Largely because it occurred to me that I was not getting any younger, and that I needed to get my shit together unless I wanted to be known as the Grandma Moses of writing, this year I bought a domain and started posting my writing. It was not at all the first time I had done such a thing, but it was the first time I devoted actual money and real time to making a good “product.” That’s a gross word to apply to your art, your passion, “product.” But that’s what it is — you’re selling something to people, and for me it’s my thoughts on movies, or old television, or what it’s like to have a mental illness. You create a good product, and you sell it well, people will want more of it. I wrote a novel, and stalled out on querying it because I don’t know how to get the synopsis for it just right. It’s part of the “selling” process, and no one’s work is good enough to just wave off all that. It’s a package. It’s a product. I’m okay with that. A goal I have this coming year is to work to perfect that synopsis, and if it doesn’t work, I’ll do it again, and again, until I get it right. It’s part of taking it seriously.
A shocking twist on taking myself seriously as a writer, and being consistent in quality and promotion, is that it made people sit up and take notice. If I hadn’t sent out my manuscript to beta readers, I very likely would not have been asked to participate in a short story anthology, one of my greatest accomplishments of this year. If I wasn’t posting my occasionally clumsy but thoughtful and well-meaning attempts at film writing, I would not have been asked to write for Alcohollywood, another accomplishment that gives me a great deal of pride, and regret that I didn’t give myself a chance to be seen ten or even twenty years ago. Maybe I would be in that loft apartment by now. But probably not, those things cost millions of dollars today, and what writer is earning that unless your last name is Rowling or King?
I modified my dream. My dream is to have something that I love doing, that entertains people, that relieves the sturm und drang of everyday life. Is it a waste of time? I’m sure to some people’s perceptions it is is — again, I make almost no money doing this. Don’t get me wrong, I’m not always convinced that this is a worthwhile exercise: Twitter is real good at being that dash of cold water to the face that keeps you from feeling yourself too much. There’s a whole lot of people who are doing what you want to do, achieving those dreams that maybe you once had but realized aren’t feasible, and sometimes the rat-fucks aren’t even as good at it as you are.
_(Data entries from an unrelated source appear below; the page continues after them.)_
-- pv_equiv track=rewrite | github.com/pioneerwatermelon/Collatzgrammar | ter.py | ternary_to_decimal
-- ===== SOURCE A (Python) =====
-- def ternary_to_decimal(s):
-- 	value = 0
-- 	for digit in s:
-- 		value *= 3
-- 		if digit == "+":
-- 			value += 1
-- 		elif digit == "-":
-- 			value -= 1
-- 		elif digit == "0":
-- 			pass
-- 	return value
-- ===== SOURCE B (Python) =====
-- def ternary_to_decimal(s):
--     total = 0
--     weight = 1
--     for ch in reversed(s):
--         if ch == "+":
--             total += weight
--         elif ch == "-":
--             total -= weight
--         weight *= 3
--     return total
-- ===== Notes on version B (the rewrite author's own statement) =====
-- stated objective: alternative
-- what changed: Replaced Horner's left-to-right multiply-accumulate with a positional place-value evaluation: traverse the string right-to-left keeping an explicit power-of-3 weight and add/subtract it into a running sum.
import Mathlib
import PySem

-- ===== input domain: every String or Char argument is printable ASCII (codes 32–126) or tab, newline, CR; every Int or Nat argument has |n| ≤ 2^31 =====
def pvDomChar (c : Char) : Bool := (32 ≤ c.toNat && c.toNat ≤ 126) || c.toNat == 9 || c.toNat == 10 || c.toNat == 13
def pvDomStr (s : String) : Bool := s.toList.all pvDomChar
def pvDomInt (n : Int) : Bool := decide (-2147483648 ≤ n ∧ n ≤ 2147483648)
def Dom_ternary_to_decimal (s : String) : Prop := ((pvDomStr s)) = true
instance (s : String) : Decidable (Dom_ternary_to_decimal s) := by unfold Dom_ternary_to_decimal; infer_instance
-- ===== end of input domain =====

-- B replaces A's left-to-right Horner fold by a right-to-left place-value sum with an explicit power-of-3 weight; alternative decomposition, same cost.

-- ===== PORT A =====
def ternary_to_decimal (s : String) : Int :=
  s.toList.foldl (fun value digit =>
    let value := value * 3
    if digit = '+' then value + 1
    else if digit = '-' then value - 1
    else if digit = '0' then value
    else value) 0

-- ===== PORT B =====
def ternary_to_decimal_alt (s : String) : Int :=
  (s.toList.reverse.foldl (fun p ch =>
    (if ch = '+' then p.1 + p.2
     else if ch = '-' then p.1 - p.2
     else p.1, p.2 * 3)) ((0 : Int), (1 : Int))).1

-- ===== PRECONDITION & SPEC =====
def Spec_ternary_to_decimal (s : String) (out : Int) : Prop := out = ternary_to_decimal_alt s
instance (s : String) (out : Int) : Decidable (Spec_ternary_to_decimal s out) := by unfold Spec_ternary_to_decimal; infer_instance

-- ===== CLAIM (what is proved, stated in full; the proofs are below) =====
def Claim_equal_ternary_to_decimal : Prop := ∀ (s : String), Dom_ternary_to_decimal s → Spec_ternary_to_decimal s (ternary_to_decimal s)

-- ===== LEMMAS AND PROOFS =====

def pvDv (c : Char) : Int := if c = '+' then 1 else if c = '-' then -1 else 0

-- reversed-Horner value: R m = Σ_i dv m[i] * 3^i
def pvR : List Char → Int
  | [] => 0
  | c :: t => pvDv c + 3 * pvR t

theorem pvA_fold (l : List Char) (acc : Int) :
    l.foldl (fun value digit =>
      let value := value * 3
      if digit = '+' then value + 1
      else if digit = '-' then value - 1
      else if digit = '0' then value
      else value) acc = acc * 3 ^ l.length + pvR l.reverse := by
  induction l generalizing acc with
  | nil => simp [pvR]
  | cons c t ih =>
    have happ : ∀ (m : List Char) (x : Char),
        pvR (m ++ [x]) = pvR m + pvDv x * 3 ^ m.length := by
      intro m x
      induction m with
      | nil => simp [pvR]; try ring
      | cons y u ihm => simp [pvR, ihm]; try ring
    simp only [List.foldl_cons, ih, List.reverse_cons, happ, List.length_reverse,
      List.length_cons, pvDv]
    by_cases h1 : c = '+' <;> by_cases h2 : c = '-' <;> by_cases h3 : c = '0' <;>
      simp [h1, h2, h3] <;> try ring

theorem pvB_fold (m : List Char) (t w : Int) :
    (m.foldl (fun p ch =>
      (if ch = '+' then p.1 + p.2
       else if ch = '-' then p.1 - p.2
       else p.1, p.2 * 3)) (t, w)).1 = t + w * pvR m := by
  induction m generalizing t w with
  | nil => simp [pvR]
  | cons c u ih =>
    simp only [List.foldl_cons, ih, pvR, pvDv]
    by_cases h1 : c = '+' <;> by_cases h2 : c = '-' <;> simp [h1, h2] <;> try ring

theorem ternary_to_decimal_eq (s : String) :
    ternary_to_decimal s = ternary_to_decimal_alt s := by
  unfold ternary_to_decimal ternary_to_decimal_alt
  rw [pvA_fold, pvB_fold]
  ring

-- ===== VERDICT (by name: the statement is the Claim_ definition above) =====
theorem ternary_to_decimal_spec : Claim_equal_ternary_to_decimal := by
  intro s _
  unfold Spec_ternary_to_decimal
  exact ternary_to_decimal_eq s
But, there’s more people like me, just plugging away, making time to do what we love, because what else are we going to do? Give up? What would I have then? I need my day job, true, but I’ll be damned if it’s all I have, if it’s the primary thing that gives my life meaning and purpose. It pays my bills, that’s it. Not giving up is my dream. It wasn’t what I used to dream, but modifying a dream to be more realistic isn’t a failure. It’s just a different kind of dream.
Although, honestly, an apartment with an elevator that opens up right into the living room would be pretty great.